(Listed records Opens)

-- pv_equiv track=rewrite | github.com/annieLognCoding/PythonTetrisClass | Lectures/dayTwoSkeleton.py | func7
-- ===== SOURCE A (Python) =====
-- def isMultipleOf4or7(x):
--     return ((x % 4) == 0) or ((x % 7) == 0)
--
-- def func7(n):
--     found = 0
--     guess = -1
--     #Why do we use while loop here?
--     while (found <= n):
--         guess += 1
--         if (isMultipleOf4or7(guess)):
--             found += 1
--     return guess
-- ===== SOURCE B (Python) =====
-- _OFFSETS = (0, 4, 7, 8, 12, 14, 16, 20, 21, 24)
--
-- def func7(n):
--     # there are exactly 10 multiples of 4 or 7 in every block of 28 integers
--     q, r = divmod(n, 10)
--     return 28 * q + _OFFSETS[r]
-- ===== Notes on version B (the rewrite author's own statement) =====
-- stated objective: faster
-- what changed: Replaced the linear search that counts multiples of 4 or 7 one integer at a time with an O(1) closed form using the period-28 pattern of the 10 residues, via divmod(n, 10) and an offset table.
-- outside the precondition, e.g. on func7(-1): A returns -1, B returns -4
import Mathlib
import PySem

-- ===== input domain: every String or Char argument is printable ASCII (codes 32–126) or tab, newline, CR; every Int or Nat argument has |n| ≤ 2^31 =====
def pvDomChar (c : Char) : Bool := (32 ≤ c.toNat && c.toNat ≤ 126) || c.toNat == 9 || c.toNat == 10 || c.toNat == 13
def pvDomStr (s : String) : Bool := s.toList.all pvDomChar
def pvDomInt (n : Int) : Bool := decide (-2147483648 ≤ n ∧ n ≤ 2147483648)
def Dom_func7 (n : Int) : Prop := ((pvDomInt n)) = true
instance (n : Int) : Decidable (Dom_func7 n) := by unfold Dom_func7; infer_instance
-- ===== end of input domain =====

-- B replaces A's one-by-one linear search with an O(1) closed form from the
-- period-28 pattern of the 10 residues that are multiples of 4 or 7 (objective: faster).

-- ===== PORT A =====
-- helper: isMultipleOf4or7(x)
def isMultipleOf4or7 (x : Int) : Bool :=
  (PySem.Int.mod x 4 == 0) || (PySem.Int.mod x 7 == 0)

-- the while loop, fuel-guarded (fuel only makes the recursion total; with the
-- fuel chosen in func7 the loop always exits via its own condition)
def func7Loop (fuel : Nat) (n found guess : Int) : Int :=
  match fuel with
  | 0 => guess
  | Nat.succ f =>
    if found ≤ n then
      let guess' := guess + 1
      if isMultipleOf4or7 guess' then func7Loop f n (found + 1) guess'
      else func7Loop f n found guess'
    else guess

def func7 (n : Int) : Int := func7Loop (28 * (n.toNat + 1)) n 0 (-1)

-- ===== PORT B =====
def func7Offsets : List Int := [0, 4, 7, 8, 12, 14, 16, 20, 21, 24]

def func7_alt (n : Int) : Int :=
  let q := PySem.Int.floordiv n 10
  let r := PySem.Int.mod n 10
  -- _OFFSETS[r]: r = n % 10 ∈ [0, 10), so the lookup always succeeds and the
  -- .getD 0 default is unreachable
  28 * q + (PySem.List.pyGet? func7Offsets r).getD 0

-- ===== PRECONDITION & SPEC =====
-- Pre_ excludes negative n: there A returns its initial sentinel -1 without searching,
-- while B's period-28 closed form extends the pattern downward (e.g. -4 at n = -1);
-- neither value is specified for a negative index into the sequence.
def Pre_func7 (n : Int) : Prop := 0 ≤ n
instance (n : Int) : Decidable (Pre_func7 n) := by unfold Pre_func7; infer_instance
def pvWitness_func7 : Int := (3)

def Spec_func7 (n : Int) (out : Int) : Prop := out = func7_alt n
instance (n : Int) (out : Int) : Decidable (Spec_func7 n out) := by unfold Spec_func7; infer_instance

-- ===== CLAIM (what is proved, stated in full; the proofs are below) =====
def Claim_equal_func7 : Prop := ∀ (n : Int), Dom_func7 n → Pre_func7 n → Spec_func7 n (func7 n)

-- ===== LEMMAS AND PROOFS =====

-- number of multiples of 4 or 7 in [0, g] (for g ≥ -1), in closed form
def hitCnt (g : Int) : Int := g / 4 + g / 7 - g / 28 + 1

theorem isMult_iff (x : Int) : isMultipleOf4or7 x = true ↔ (x % 4 = 0 ∨ x % 7 = 0) := by
  rw [isMultipleOf4or7, PySem.Int.mod_eq_emod_of_pos (by omega : (0:Int) < 4),
      PySem.Int.mod_eq_emod_of_pos (by omega : (0:Int) < 7)]
  simp

theorem hitCnt_succ (g : Int) :
    hitCnt (g + 1) = hitCnt g + (if isMultipleOf4or7 (g + 1) then 1 else 0) := by
  rw [hitCnt, hitCnt]
  have c3 := Int.emod_emod_of_dvd (g+1) (by norm_num : (4:Int) ∣ 28)
  have c4 := Int.emod_emod_of_dvd (g+1) (by norm_num : (7:Int) ∣ 28)
  have s4 : (g+1)/4 = g/4 + (if (g+1) % 4 = 0 then 1 else 0) := by split <;> omega
  have s7 : (g+1)/7 = g/7 + (if (g+1) % 7 = 0 then 1 else 0) := by split <;> omega
  have s28 : (g+1)/28 = g/28 + (if (g+1) % 28 = 0 then 1 else 0) := by split <;> omega
  split
  · next h =>
      have h' := (isMult_iff _).mp h
      split at s4 <;> split at s7 <;> split at s28 <;> omega
  · next h =>
      have h' := (not_iff_not.mpr (isMult_iff (g + 1))).mp (by simpa using h)
      rw [not_or] at h'
      split at s4 <;> split at s7 <;> split at s28 <;> omega

theorem hitCnt_mono (g g' : Int) (h : g ≤ g') : hitCnt g ≤ hitCnt g' := by
  have key : ∀ k : Nat, hitCnt g ≤ hitCnt (g + k) := by
    intro k
    induction k with
    | zero => simp
    | succ m ih =>
        have h2 := hitCnt_succ (g + m)
        have he : g + ((m + 1 : Nat) : Int) = (g + m) + 1 := by push_cast; ring
        rw [he]
        split at h2 <;> omega
  have : g' = g + ((g' - g).toNat : Int) := by omega
  rw [this]; exact key _

theorem hitCnt_strict (g g' : Int) (h : g < g') (hm : isMultipleOf4or7 g' = true) :
    hitCnt g < hitCnt g' := by
  have h1 : hitCnt g ≤ hitCnt (g' - 1) := hitCnt_mono _ _ (by omega)
  have h2 := hitCnt_succ (g' - 1)
  rw [show g' - 1 + 1 = g' by omega] at h2
  simp only [hm, if_pos] at h2
  omega

-- closed-form value of B, and its two key properties
theorem alt_props (n : Int) (hn : 0 ≤ n) :
    isMultipleOf4or7 (func7_alt n) = true ∧ hitCnt (func7_alt n) = n + 1 ∧
    func7_alt n ≤ 28 * n + 24 ∧ 0 ≤ func7_alt n := by
  have h10 : (0:Int) < 10 := by omega
  have hq : PySem.Int.floordiv n 10 = n / 10 := PySem.Int.floordiv_eq_ediv_of_pos h10
  have hr : PySem.Int.mod n 10 = n % 10 := PySem.Int.mod_eq_emod_of_pos h10
  have hrlo : 0 ≤ n % 10 := Int.emod_nonneg n (by omega)
  have hrhi : n % 10 < 10 := Int.emod_lt_of_pos n h10
  have hqn : 0 ≤ n / 10 := Int.ediv_nonneg hn (by omega)
  rw [func7_alt, hq, hr]
  set r := n % 10 with hrdef
  have c1 : ∀ x : Int, x % 28 % 4 = x % 4 := fun x =>
    Int.emod_emod_of_dvd x (by norm_num : (4:Int) ∣ 28)
  have c2 : ∀ x : Int, x % 28 % 7 = x % 7 := fun x =>
    Int.emod_emod_of_dvd x (by norm_num : (7:Int) ∣ 28)
  interval_cases r <;>
    · simp [func7Offsets, PySem.List.pyGet?, PySem.List.pyIdx?]
      refine ⟨?_, ?_, by omega, by omega⟩
      · rw [isMult_iff]
        have := c1 (28 * (n / 10)); have := c2 (28 * (n / 10)); omega
      · rw [hitCnt]; omega

theorem loop_lemma (fuel : Nat) (n found guess : Int) (hn : 0 ≤ n)
    (hg : -1 ≤ guess) (hf : found = hitCnt guess) (hle : found ≤ n + 1)
    (hexit : found = n + 1 → isMultipleOf4or7 guess = true)
    (hfuel : func7_alt n - guess ≤ (fuel : Int)) :
    func7Loop fuel n found guess = func7_alt n := by
  induction fuel generalizing found guess with
  | zero =>
      simp only [func7Loop]
      obtain ⟨hm, hc, _, hpos⟩ := alt_props n hn
      simp only [Nat.cast_zero] at hfuel
      -- guess ≥ func7_alt n
      have hge : func7_alt n ≤ guess := by omega
      have h1 : hitCnt (func7_alt n) ≤ hitCnt guess := hitCnt_mono _ _ hge
      have hfound : found = n + 1 := by omega
      by_contra hne
      have hlt : func7_alt n < guess := by omega
      have := hitCnt_strict (func7_alt n) guess hlt (hexit hfound)
      omega
  | succ f ih =>
      simp only [func7Loop]
      split
      · next hcond =>
          have hstep := hitCnt_succ guess
          by_cases hm : isMultipleOf4or7 (guess + 1) = true
          · rw [hm]
            rw [hm, if_pos rfl] at hstep
            exact ih (found + 1) (guess + 1) (by omega) (by omega) (by omega)
              (fun _ => hm) (by push_cast at hfuel ⊢; omega)
          · rw [Bool.eq_false_iff.mpr hm]
            simp only [Bool.false_eq_true, if_false]
            rw [Bool.eq_false_iff.mpr hm] at hstep
            simp only [Bool.false_eq_true, if_false] at hstep
            exact ih found (guess + 1) (by omega) (by omega) (by omega)
              (by omega) (by push_cast at hfuel ⊢; omega)
      · next hcond =>
          obtain ⟨hm, hc, _, hpos⟩ := alt_props n hn
          have hfound : found = n + 1 := by omega
          have hmg := hexit hfound
          -- two multiples with the same count coincide
          by_contra hne
          rcases lt_or_gt_of_ne (fun h : guess = func7_alt n => hne (by rw [h])) with h | h
          · have := hitCnt_strict guess (func7_alt n) h hm; omega
          · have := hitCnt_strict (func7_alt n) guess h hmg; omega

-- ===== VERDICT (by name: the statement is the Claim_ definition above) =====
theorem func7_spec : Claim_equal_func7 := by
  intro n _ hpre
  unfold Spec_func7 Pre_func7 at *
  rw [func7]
  refine loop_lemma _ n 0 (-1) hpre (by omega) ?_ (by omega) (by omega) ?_
  · rw [hitCnt]; norm_num
  · obtain ⟨_, _, hb, _⟩ := alt_props n hpre
    have : ((28 * (n.toNat + 1) : Nat) : Int) = 28 * (n + 1) := by
      push_cast; omega
    rw [this]; omega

(Listed records Closes)

* What to produce *
Pull every line containing "pvDomInt" from the data.

* Response to the exercise *
def pvDomInt (n : Int) : Bool := decide (-2147483648 ≤ n ∧ n ≤ 2147483648)
def Dom_func7 (n : Int) : Prop := ((pvDomInt n)) = true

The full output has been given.